═════ Data excerpts ═════

-- pv_equiv track=rewrite | github.com/Avadh-Ladani-0/LeetCode_Practice | 2308-divide-array-into-equal-pairs/divide-array-into-equal-pairs.py | divideArray
-- ===== SOURCE A (Python) =====
-- from typing import List
--
-- def divideArray(nums: List[int]) -> bool:
--
--     counter={}
--
--     for i in nums:
--         if i not in counter:
--             counter[i]=1
--         else:
--             if counter[i]==2:
--                 counter[i]=1
--             else:
--                 counter[i]+=1
--
--     for i in counter:
--         if counter[i]%2!=0:
--             return False
--
--     return True
-- ===== SOURCE B (Python) =====
-- def divideArray(nums):
--     s = sorted(nums)
--     while s:
--         if len(s) == 1 or s[0] != s[1]:
--             return False
--         s = s[2:]
--     return True
-- ===== Notes on version B (the rewrite author's own statement) =====
-- stated objective: alternative
-- what changed: Replaces A's hash-counting (dict of capped parity counts built in one pass, then a second scan over the keys) with sort-then-scan: sort the list and consume it two elements at a time, requiring each adjacent pair to be equal.
import Mathlib
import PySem

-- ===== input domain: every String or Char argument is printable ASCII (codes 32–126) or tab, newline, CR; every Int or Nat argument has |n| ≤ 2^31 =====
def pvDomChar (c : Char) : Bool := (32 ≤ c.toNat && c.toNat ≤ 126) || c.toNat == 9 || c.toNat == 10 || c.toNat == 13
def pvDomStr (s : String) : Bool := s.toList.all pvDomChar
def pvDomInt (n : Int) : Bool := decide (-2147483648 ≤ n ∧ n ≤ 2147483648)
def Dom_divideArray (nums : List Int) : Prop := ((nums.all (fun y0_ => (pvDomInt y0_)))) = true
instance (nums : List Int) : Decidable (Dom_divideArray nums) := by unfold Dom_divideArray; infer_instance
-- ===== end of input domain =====

-- B sorts the list and consumes it two at a time (each adjacent pair must be equal), instead of A's dict of capped parity counts plus a second key scan (alternative algorithm; return-value equivalence).

-- ===== PORT A =====
-- the first loop: build the counter dict (counts capped to cycle 1,2,1,2,…)
def pvBuildA (nums : List Int) : PySem.Dict Int Int :=
  nums.foldl (fun d i =>
    if d.contains i = false then d.insert i 1
    else if d.getD i 0 == 2 then d.insert i 1
    else d.insert i (d.getD i 0 + 1)) PySem.Dict.empty

-- the second loop: 'for i in counter: if counter[i]%2!=0: return False' (early return)
def pvCheckA (d : PySem.Dict Int Int) : List Int → Bool
  | [] => true
  | k :: ks => if PySem.Int.mod (d.getD k 0) 2 != 0 then false else pvCheckA d ks

def divideArray (nums : List Int) : Bool :=
  pvCheckA (pvBuildA nums) (pvBuildA nums).keys

-- ===== PORT B =====
-- the while loop: 'while s: if len(s)==1 or s[0]!=s[1]: return False; s = s[2:]'
def pvPaired : List Int → Bool
  | [] => true
  | [_] => false
  | x :: y :: r => if x != y then false else pvPaired r

def divideArray_alt (nums : List Int) : Bool :=
  pvPaired (PySem.List.sorted nums (fun x => x) false)

-- ===== PRECONDITION & SPEC =====
def Spec_divideArray (nums : List Int) (out : Bool) : Prop := out = divideArray_alt nums
instance (nums : List Int) (out : Bool) : Decidable (Spec_divideArray nums out) := by unfold Spec_divideArray; infer_instance

-- ===== CLAIM (what is proved, stated in full; the proofs are below) =====
def Claim_equal_divideArray : Prop := ∀ (nums : List Int), Dom_divideArray nums → Spec_divideArray nums (divideArray nums)

-- ===== LEMMAS AND PROOFS =====

-- invariant: A's dict stores 1 for values seen an odd number of times, 2 for an even (positive) number
def pvInvA (d : PySem.Dict Int Int) (p : List Int) : Prop :=
  ∀ k : Int, d.get? k = if p.count k = 0 then none else some (if p.count k % 2 = 1 then 1 else 2)

theorem pvInvA_step (d : PySem.Dict Int Int) (p : List Int) (i : Int) (h : pvInvA d p) :
    pvInvA
      (if d.contains i = false then d.insert i 1
       else if d.getD i 0 == 2 then d.insert i 1
       else d.insert i (d.getD i 0 + 1))
      (p ++ [i]) := by
  have hcnt : ∀ k : Int, (p ++ [i]).count k = p.count k + if k = i then 1 else 0 := by
    intro k; by_cases hk : k = i
    · subst hk; simp [List.count_append]
    · simp [List.count_append, hk, Ne.symm hk]
  have hci : d.contains i = (d.get? i).isSome := PySem.Dict.contains_eq_isSome_get? d i
  by_cases hz : p.count i = 0
  · -- first occurrence of i: A inserts 1
    have hgi : d.get? i = none := by rw [h i, if_pos hz]
    have : d.contains i = false := by rw [hci, hgi]; rfl
    rw [this]
    simp only [if_true]
    intro k
    rw [PySem.Dict.get?_insert, hcnt k]
    by_cases hk : k = i
    · subst hk; simp [hz]
    · simp [hk, h k]
  · -- i already present with value 1 (odd count) or 2 (even count)
    rcases Nat.even_or_odd (p.count i) with he | ho
    · -- even, positive: stored value 2, A resets to 1
      have hm : p.count i % 2 = 0 := Nat.even_iff.mp he
      have hgi : d.get? i = some 2 := by rw [h i, if_neg hz, hm]; rfl
      have hc : d.contains i = true := by rw [hci, hgi]; rfl
      have hgd : d.getD i 0 = 2 := by rw [PySem.Dict.getD_eq_get?_getD, hgi]; rfl
      rw [hc, hgd]
      norm_num
      intro k
      rw [PySem.Dict.get?_insert, hcnt k]
      by_cases hk : k = i
      · subst hk; simp; omega
      · simp [hk, h k]
    · -- odd: stored value 1, A increments to 2
      have hm : p.count i % 2 = 1 := Nat.odd_iff.mp ho
      have hgi : d.get? i = some 1 := by rw [h i, if_neg hz, hm]; rfl
      have hc : d.contains i = true := by rw [hci, hgi]; rfl
      have hgd : d.getD i 0 = 1 := by rw [PySem.Dict.getD_eq_get?_getD, hgi]; rfl
      rw [hc, hgd]
      norm_num
      intro k
      rw [PySem.Dict.get?_insert, hcnt k]
      by_cases hk : k = i
      · subst hk; simp; omega
      · simp [hk, h k]

theorem pvInvA_foldl (nums : List Int) (d : PySem.Dict Int Int) (p : List Int) (h : pvInvA d p) :
    pvInvA
      (nums.foldl (fun d i =>
        if d.contains i = false then d.insert i 1
        else if d.getD i 0 == 2 then d.insert i 1
        else d.insert i (d.getD i 0 + 1)) d)
      (p ++ nums) := by
  induction nums generalizing d p with
  | nil => simpa using h
  | cons i rest ih =>
    have h2 := ih _ _ (pvInvA_step d p i h)
    rw [List.foldl_cons, List.append_cons]
    exact h2

theorem pvBuildA_get? (nums : List Int) : pvInvA (pvBuildA nums) nums := by
  have h0 : pvInvA PySem.Dict.empty [] := by
    intro k; simp [PySem.Dict.get?_empty]
  have h1 := pvInvA_foldl nums PySem.Dict.empty [] h0
  rw [List.nil_append] at h1
  exact h1

theorem pvCheckA_iff (d : PySem.Dict Int Int) (ks : List Int) :
    pvCheckA d ks = true ↔ ∀ k ∈ ks, PySem.Int.mod (d.getD k 0) 2 = 0 := by
  induction ks with
  | nil => simp [pvCheckA]
  | cons k ks ih =>
    by_cases h : PySem.Int.mod (d.getD k 0) 2 = 0
    · have hb : (PySem.Int.mod (d.getD k 0) 2 != 0) = false := bne_eq_false_iff_eq.mpr h
      rw [pvCheckA, hb]
      simp only [Bool.false_eq_true, if_false, ih, List.forall_mem_cons]
      exact ⟨fun ha => ⟨h, ha⟩, fun ha => ha.2⟩
    · have hb : (PySem.Int.mod (d.getD k 0) 2 != 0) = true := bne_iff_ne.mpr h
      rw [pvCheckA, hb]
      simp only [if_true, List.forall_mem_cons]
      exact iff_of_false (by simp) (fun ha => h ha.1)

-- A returns True exactly when every value occurs an even number of times
theorem pvA_iff (nums : List Int) :
    divideArray nums = true ↔ ∀ k ∈ nums, nums.count k % 2 = 0 := by
  have hinv := pvBuildA_get? nums
  rw [divideArray, pvCheckA_iff]
  constructor
  · intro hall k hk
    have hz : nums.count k ≠ 0 := (List.count_pos_iff.mpr hk).ne'
    by_contra hodd
    have hm : nums.count k % 2 = 1 := by omega
    have hg : (pvBuildA nums).get? k = some 1 := by rw [hinv k, if_neg hz, hm]; simp
    have hkk : k ∈ (pvBuildA nums).keys := by
      by_contra hnk
      rw [(PySem.Dict.get?_eq_none_iff_not_mem_keys _ _).mpr hnk] at hg
      simp at hg
    have := hall k hkk
    rw [PySem.Dict.getD_eq_get?_getD, hg] at this
    exact absurd this (by decide)
  · intro hall k hk
    have hg : ¬ (pvBuildA nums).get? k = none :=
      (not_iff_not.mpr (PySem.Dict.get?_eq_none_iff_not_mem_keys _ _)).mpr (by simp [hk])
    have hz : nums.count k ≠ 0 := by
      intro hc; rw [hinv k, if_pos hc] at hg; exact hg rfl
    have hmem : k ∈ nums := by rwa [← List.count_pos_iff, Nat.pos_iff_ne_zero]
    have hm : nums.count k % 2 = 0 := hall k hmem
    have hg2 : (pvBuildA nums).get? k = some 2 := by
      rw [hinv k, if_neg hz]
      have : nums.count k % 2 ≠ 1 := by omega
      simp [this]
    rw [PySem.Dict.getD_eq_get?_getD, hg2]
    decide

-- B's pair scan on a sorted list tests the same parity condition
theorem pvPaired_iff : ∀ (s : List Int), s.Pairwise (· ≤ ·) →
    (pvPaired s = true ↔ ∀ k ∈ s, s.count k % 2 = 0)
  | [], _ => by simp [pvPaired]
  | [x], _ => by
    refine iff_of_false (by simp [pvPaired]) ?_
    intro hall
    have := hall x (List.mem_singleton_self x)
    simp at this
  | x :: y :: r, hs => by
    have ih := pvPaired_iff r
    by_cases hxy : x = y
    · subst hxy
      have hbne : (x != x) = false := by simp
      rw [pvPaired, hbne]
      simp only [Bool.false_eq_true, if_false]
      have hr : r.Pairwise (· ≤ ·) := (List.pairwise_cons.mp (List.pairwise_cons.mp hs).2).2
      rw [ih hr]
      have hcnt : ∀ k : Int, (x :: x :: r).count k = (if k = x then 2 else 0) + r.count k := by
        intro k; by_cases hk : k = x
        · subst hk; simp; omega
        · simp [hk, Ne.symm hk]
      constructor
      · intro hall k hk
        rw [hcnt k]
        by_cases hk2 : k = x
        · subst hk2
          by_cases hxr : k ∈ r
          · have := hall k hxr; simp; omega
          · simp [List.count_eq_zero.mpr hxr]
        · have hkr : k ∈ r := by simpa [List.mem_cons, hk2] using hk
          have := hall k hkr
          simpa [hk2] using this
      · intro hall k hk
        have h1 := hall k (by simp [hk])
        rw [hcnt k] at h1
        by_cases hk2 : k = x
        · subst hk2; simp at h1; omega
        · simpa [hk2] using h1
    · have hbne : (x != y) = true := bne_iff_ne.mpr hxy
      rw [pvPaired, hbne]
      simp only [if_true]
      refine iff_of_false (by simp) ?_
      intro hall
      have hx1 : (x :: y :: r).count x = 1 := by
        have hxr : x ∉ r := by
          intro hxr
          have h1 : x ≤ y := (List.pairwise_cons.mp hs).1 y (by simp)
          have h2 : y ≤ x := (List.pairwise_cons.mp (List.pairwise_cons.mp hs).2).1 x hxr
          exact hxy (le_antisymm h1 h2)
        simp [Ne.symm hxy, List.count_eq_zero.mpr hxr]
      have := hall x (by simp)
      rw [hx1] at this
      simp at this

-- ===== VERDICT (by name: the statement is the Claim_ definition above) =====
theorem divideArray_spec : Claim_equal_divideArray := by
  intro nums _
  show divideArray nums = divideArray_alt nums
  have hperm : (PySem.List.sorted nums (fun x => x) false).Perm nums := PySem.List.sorted_perm nums (fun x => x) false
  have hpw : (PySem.List.sorted nums (fun x => x) false).Pairwise (· ≤ ·) := by
    simpa using PySem.List.sorted_pairwise (xs := nums) (key := fun x => x)
  have hA := pvA_iff nums
  have hB := pvPaired_iff (PySem.List.sorted nums (fun x => x) false) hpw
  have hcount : ∀ k : Int, (PySem.List.sorted nums (fun x => x) false).count k = nums.count k :=
    fun k => hperm.count_eq k
  have hmem : ∀ k : Int, k ∈ (PySem.List.sorted nums (fun x => x) false) ↔ k ∈ nums :=
    fun k => hperm.mem_iff
  rw [Bool.eq_iff_iff, hA, divideArray_alt, hB]
  constructor
  · intro h k hk; rw [hcount k]; exact h k ((hmem k).mp hk)
  · intro h k hk; exact (hcount k) ▸ h k ((hmem k).mpr hk)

═════

- **Action item**
Within the records, count the lines that include the word "input". Answer with the number only.

- **Response area**
2